What is needed:
Repeat exactly, and only, the lines running from the one that holds "have : aStep" to the end of the records.

Records shown:
--------------------

-- pv_equiv track=rewrite | github.com/FudanSEGraduationPrj/PJ_YuChaoJun | Step1_preprocessing.py | get_alias
-- ===== SOURCE A (Python) =====
-- def get_alias(qualified_name):
--     alias = set()
--     alias.add(qualified_name)
--     # 1.简写，取完全限定名最后一个单词
--     name=qualified_name.split(".")[-1]
--     alias.add(name)
--
--     #2.如果是方法，不含参数和括号
--     if name[-1]==")":
--         alias.add(name.split("(")[0])
--
--     #3.驼峰命名是标准，改成全小写或者_连接
--     tmp = []
--     for index, char in enumerate(name):
--         if char.isupper() and index != 0:
--             tmp.append("_")
--         tmp.append(char)
--     alias.add("".join(tmp).lower())
--     alias.add(name.lower())
--
--     return alias
-- ===== SOURCE B (Python) =====
-- import re
--
-- def get_alias(qualified_name):
--     name = qualified_name.rpartition(".")[2]
--     alias = {qualified_name, name}
--     if name.endswith(")"):
--         alias.add(name.split("(")[0])
--     snake = re.sub(r'(?<=[\s\S])([A-Z])', r'_\1', name)
--     alias.add(snake.lower())
--     alias.add(name.lower())
--     return alias
-- ===== Notes on version B (the rewrite author's own statement) =====
-- stated objective: idiomatic
-- what changed: The index-based character loop that inserts underscores before uppercase letters is replaced by a single regex substitution producing the snake_case variant, and split('.')[-1] by rpartition; the set is built in one literal.
-- outside the precondition, e.g. on get_alias(''): A raises IndexError, B returns {''}; on get_alias('.'): A raises IndexError, B returns {'', '.'}
import Mathlib
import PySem

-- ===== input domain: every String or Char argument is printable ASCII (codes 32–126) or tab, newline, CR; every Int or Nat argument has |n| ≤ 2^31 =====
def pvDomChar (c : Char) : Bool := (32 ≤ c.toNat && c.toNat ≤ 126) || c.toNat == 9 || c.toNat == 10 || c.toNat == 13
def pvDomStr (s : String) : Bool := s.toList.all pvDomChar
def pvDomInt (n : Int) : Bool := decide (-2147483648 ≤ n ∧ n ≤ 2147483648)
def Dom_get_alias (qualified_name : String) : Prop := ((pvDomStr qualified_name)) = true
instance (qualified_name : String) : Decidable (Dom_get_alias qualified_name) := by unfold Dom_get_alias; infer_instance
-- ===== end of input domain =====

-- B (objective: idiomatic) replaces A's index-based camelCase loop by a regex-style substitution
-- (underscore before every uppercase letter that has a predecessor) and takes the last dotted
-- segment via rpartition instead of split(".")[-1].

-- ===== PORT A =====
-- the loop body of A's `for index, char in enumerate(name)` (tmp is Python's list of 1-char strings)
def aStep (tmp : List (List Char)) (p : Int × Char) : List (List Char) :=
  let tmp := if PySem.Chars.isupper p.2 && decide (p.1 ≠ 0) then tmp ++ [['_']] else tmp
  tmp ++ [[p.2]]

def get_alias (qualified_name : String) : List String :=
  let al : PySem.Set String := PySem.Set.empty
  let al := PySem.Set.add al qualified_name
  -- name = qualified_name.split(".")[-1]  (the split list is never empty, so pyGet? is always some)
  let name := ((PySem.List.pyGet? ((PySem.Str.split? qualified_name ".").getD []) (-1))).getD ""
  let al := PySem.Set.add al name
  -- if name[-1] == ")"  (name[-1] raises IndexError on empty name: those inputs are outside Pre_)
  let al :=
    if (PySem.Str.pyGet? name (-1)).getD ' ' = ')' then
      PySem.Set.add al ((PySem.List.pyGet? ((PySem.Str.split? name "(").getD []) 0).getD "")
    else al
  let tmp := (PySem.List.enumerate name.toList 0).foldl aStep []
  let al := PySem.Set.add al (String.ofList (PySem.Chars.lower (PySem.Chars.join [] tmp)))
  let al := PySem.Set.add al (PySem.Str.lower name)
  al

-- ===== PORT B =====
-- hand port (exact) of re.sub(r'(?<=[\s\S])([A-Z])', r'_\1', ·): every [A-Z] with a predecessor gets
-- '_' in front, i.e. the head char is kept and the substitution runs over the tail
def snakeTail (cs : List Char) : List Char :=
  cs.flatMap (fun c => if decide ('A' ≤ c) && decide (c ≤ 'Z') then ['_', c] else [c])

def get_alias_alt (qualified_name : String) : List String :=
  -- name = qualified_name.rpartition(".")[2]: the part after the last '.', hand port (exact)
  let name := String.ofList ((qualified_name.toList.reverse.takeWhile (fun c => c ≠ '.')).reverse)
  let al : PySem.Set String := PySem.Set.ofList [qualified_name, name]
  let al :=
    if PySem.Chars.endswith name.toList [')'] then
      PySem.Set.add al ((PySem.List.pyGet? ((PySem.Str.split? name "(").getD []) 0).getD "")
    else al
  let snake : List Char :=
    match name.toList with
    | [] => []
    | c :: cs => c :: snakeTail cs
  let al := PySem.Set.add al (String.ofList (PySem.Chars.lower snake))
  PySem.Set.add al (PySem.Str.lower name)

-- ===== PRECONDITION & SPEC =====
-- Pre_ excludes exactly the inputs whose last dotted segment is empty (qualified_name is "" or ends
-- with '.'): there Python A raises IndexError at name[-1].
def Pre_get_alias (qualified_name : String) : Prop :=
  qualified_name.toList ≠ [] ∧ qualified_name.toList.getLast? ≠ some '.'
instance (qualified_name : String) : Decidable (Pre_get_alias qualified_name) := by
  unfold Pre_get_alias; infer_instance
def pvWitness_get_alias : String := "a.b.CamelCase(x)"

def Spec_get_alias (qualified_name : String) (out : List String) : Prop := out = get_alias_alt qualified_name
instance (qualified_name : String) (out : List String) : Decidable (Spec_get_alias qualified_name out) := by unfold Spec_get_alias; infer_instance

-- ===== CLAIM (what is proved, stated in full; the proofs are below) =====
def Claim_equal_get_alias : Prop := ∀ (qualified_name : String), Dom_get_alias qualified_name → Pre_get_alias qualified_name → Spec_get_alias qualified_name (get_alias qualified_name)

-- ===== LEMMAS AND PROOFS =====

lemma takeWhile_append_stop {α : Type} (p : α → Bool) (xs zs : List α) (h : ∃ x ∈ xs, p x = false) :
    (xs ++ zs).takeWhile p = xs.takeWhile p := by
  induction xs with
  | nil => simp at h
  | cons x t ih =>
    cases hx : p x with
    | false => simp [hx]
    | true =>
      rcases h with ⟨a, ha, hpa⟩
      have hat : a ∈ t := by
        rcases List.mem_cons.mp ha with rfl | h'
        · rw [hx] at hpa; cases hpa
        · exact h'
      simp [hx, ih ⟨a, hat, hpa⟩]

lemma takeWhile_append_all {α : Type} (p : α → Bool) (xs zs : List α) (h : ∀ x ∈ xs, p x = true) :
    (xs ++ zs).takeWhile p = xs ++ zs.takeWhile p := by
  induction xs with
  | nil => simp
  | cons x t ih =>
    simp [h x (by simp), ih (fun a ha => h a (by simp [ha]))]

-- the last piece produced by split on "." is what remains of the reversed input before its first '.'
lemma splitOn_go_getLast? :
    ∀ (fuel : Nat) (l cur : List Char) (acc : List (List Char)), l.length ≤ fuel →
      (PySem.Chars.splitOn.go ['.'] fuel l cur acc).getLast? =
        some (if '.' ∈ l then (l.reverse.takeWhile (fun c => !decide (c = '.'))).reverse
              else cur.reverse ++ l) := by
  intro fuel
  induction fuel with
  | zero =>
    intro l cur acc hl
    have : l = [] := List.eq_nil_of_length_eq_zero (Nat.le_zero.1 hl)
    subst this
    simp [PySem.Chars.splitOn.go]
  | succ f ih =>
    intro l cur acc hl
    cases l with
    | nil => simp [PySem.Chars.splitOn.go]
    | cons c rest =>
      have hrest : rest.length ≤ f := by simpa using hl
      by_cases hc : c = '.'
      · subst hc
        have hstep : PySem.Chars.splitOn.go ['.'] (f+1) ('.' :: rest) cur acc
            = PySem.Chars.splitOn.go ['.'] f rest [] (cur.reverse :: acc) := by
          simp [PySem.Chars.splitOn.go, List.isPrefixOf]
        rw [hstep, ih rest [] (cur.reverse :: acc) hrest]
        by_cases hr : '.' ∈ rest
        · have hta := takeWhile_append_stop (fun c => !decide (c = '.')) rest.reverse ['.']
            ⟨'.', by simpa using hr, by simp⟩
          simp [hr, hta]
        · have hta := takeWhile_append_all (fun c => !decide (c = '.')) rest.reverse ['.']
            (fun a ha => by simp; rintro rfl; exact hr (by simpa using ha))
          simp [hr, hta]
      · have hstep : PySem.Chars.splitOn.go ['.'] (f+1) (c :: rest) cur acc
            = PySem.Chars.splitOn.go ['.'] f rest (c :: cur) acc := by
          simp [PySem.Chars.splitOn.go, List.isPrefixOf, Ne.symm hc]
        rw [hstep, ih rest (c :: cur) acc hrest]
        by_cases hr : '.' ∈ rest
        · have hta := takeWhile_append_stop (fun c => !decide (c = '.')) rest.reverse [c]
            ⟨'.', by simpa using hr, by simp⟩
          simp [hr, Ne.symm hc, hta]
        · simp [hr, Ne.symm hc]

lemma lastSeg (cs : List Char) :
    (PySem.Chars.splitOn cs ['.']).getLast? =
      some ((cs.reverse.takeWhile (fun c => c ≠ '.')).reverse) := by
  rw [show PySem.Chars.splitOn cs ['.'] = PySem.Chars.splitOn.go ['.'] (cs.length + 1) cs [] [] from rfl,
      splitOn_go_getLast? (cs.length + 1) cs [] [] (Nat.le_succ _)]
  by_cases hr : '.' ∈ cs
  · simp [hr]
  · have hta : cs.reverse.takeWhile (fun c => !decide (c = '.')) = cs.reverse := by
      rw [List.takeWhile_eq_self_iff]
      intro a ha
      simp
      rintro rfl
      exact hr (by simpa using ha)
    simp [hr, hta]

-- A's enumerate loop, from any index ≥ 1 on, is B's tail substitution (seen through flatten)
lemma loopA_join (cs : List Char) : ∀ (k : Int) (acc : List (List Char)), 1 ≤ k →
    ((PySem.List.enumerate cs k).foldl aStep acc).flatten = acc.flatten ++ snakeTail cs := by
  induction cs with
  | nil => intro k acc hk; simp [PySem.List.enumerate, snakeTail]
  | cons c t ih =>
    intro k acc hk
    rw [PySem.List.enumerate_cons, List.foldl_cons, ih (k+1) _ (by omega)]
    have hk0 : decide (k ≠ 0) = true := by simp; omega
    unfold aStep snakeTail
    by_cases hu : PySem.Chars.isupper c = true
    · simp only [hu, hk0, Bool.and_self, if_true]
      simp only [PySem.Chars.isupper, Bool.and_eq_true, decide_eq_true_eq] at hu
      simp [List.flatMap_cons, hu.1, hu.2]
    · simp only [hu, Bool.false_and]
      have hp : ¬ ('A' ≤ c ∧ c ≤ 'Z') := by
        simpa [PySem.Chars.isupper] using hu
      simp [List.flatMap_cons, hp]

lemma singleton_suffix_iff {α : Type} [DecidableEq α] (cs : List α) (x : α) :
    [x] <:+ cs ↔ cs.getLast? = some x := by
  constructor
  · rintro ⟨t, rfl⟩; simp
  · intro h
    rcases List.getLast?_eq_some_iff.1 h with ⟨t, rfl⟩
    exact ⟨t, rfl⟩

lemma pyGet?_neg_one {α : Type} (xs : List α) : PySem.List.pyGet? xs (-1) = xs.getLast? := by
  simp only [PySem.List.pyGet?, PySem.List.pyIdx?]
  rcases eq_or_ne xs [] with h | h
  · subst h; simp
  · have h1 : 1 ≤ xs.length := by cases xs <;> simp_all
    simp [h1, List.getLast?_eq_getElem?]

-- A's `name[-1] == ")"` test (with the unreachable default) is B's endswith test
lemma cond_iff (cs : List Char) :
    ((PySem.List.pyGet? cs (-1)).getD ' ' = ')') ↔ (PySem.Chars.endswith cs [')'] = true) := by
  rw [pyGet?_neg_one]
  simp only [PySem.Chars.endswith, List.isSuffixOf_iff_suffix, singleton_suffix_iff]
  cases h : cs.getLast? <;> simp

lemma join_nil_eq_flatten (l : List (List Char)) : PySem.Chars.join [] l = l.flatten := by
  induction l with
  | nil => rfl
  | cons a t ih =>
    cases t with
    | nil => simp [PySem.Chars.join, List.intercalate]
    | cons b t' =>
      simp only [PySem.Chars.join, List.intercalate] at ih ⊢
      simp [List.intersperse] at ih ⊢
      simpa using ih

lemma ports_agree (q : String) : get_alias q = get_alias_alt q := by
  have hname : ((PySem.List.pyGet? ((PySem.Str.split? q ".").getD []) (-1))).getD ""
      = String.ofList ((q.toList.reverse.takeWhile (fun c => c ≠ '.')).reverse) := by
    simp [PySem.Str.split?, PySem.Chars.split?, pyGet?_neg_one, List.getLast?_map, lastSeg]
  have hflat : ∀ cs : List Char,
      PySem.Chars.join [] ((PySem.List.enumerate cs 0).foldl aStep [])
        = (match cs with | [] => [] | c :: t => c :: snakeTail t) := by
    intro cs
    cases cs with
    | nil => rfl
    | cons c t =>
      rw [join_nil_eq_flatten, PySem.List.enumerate_cons, List.foldl_cons]
      have : aStep [] ((0 : Int), c) = [[c]] := by simp [aStep]
      rw [this, show (0:Int)+1 = 1 from rfl, loopA_join t 1 [[c]] (by norm_num)]
      simp
  simp only [get_alias, get_alias_alt, hname]
  rw [hflat]
  simp only [PySem.Str.pyGet?_eq, PySem.Chars.pyGet?_eq_listPyGet?, cond_iff]
  simp [PySem.Set.ofList]

-- ===== VERDICT (by name: the statement is the Claim_ definition above) =====
theorem get_alias_spec : Claim_equal_get_alias := by
  intro q _ _
  unfold Spec_get_alias
  exact ports_agree q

--------------------

Result of this exercise:
      have : aStep [] ((0 : Int), c) = [[c]] := by simp [aStep]
      rw [this, show (0:Int)+1 = 1 from rfl, loopA_join t 1 [[c]] (by norm_num)]
      simp
  simp only [get_alias, get_alias_alt, hname]
  rw [hflat]
  simp only [PySem.Str.pyGet?_eq, PySem.Chars.pyGet?_eq_listPyGet?, cond_iff]
  simp [PySem.Set.ofList]

-- ===== VERDICT (by name: the statement is the Claim_ definition above) =====
theorem get_alias_spec : Claim_equal_get_alias := by
  intro q _ _
  unfold Spec_get_alias
  exact ports_agree q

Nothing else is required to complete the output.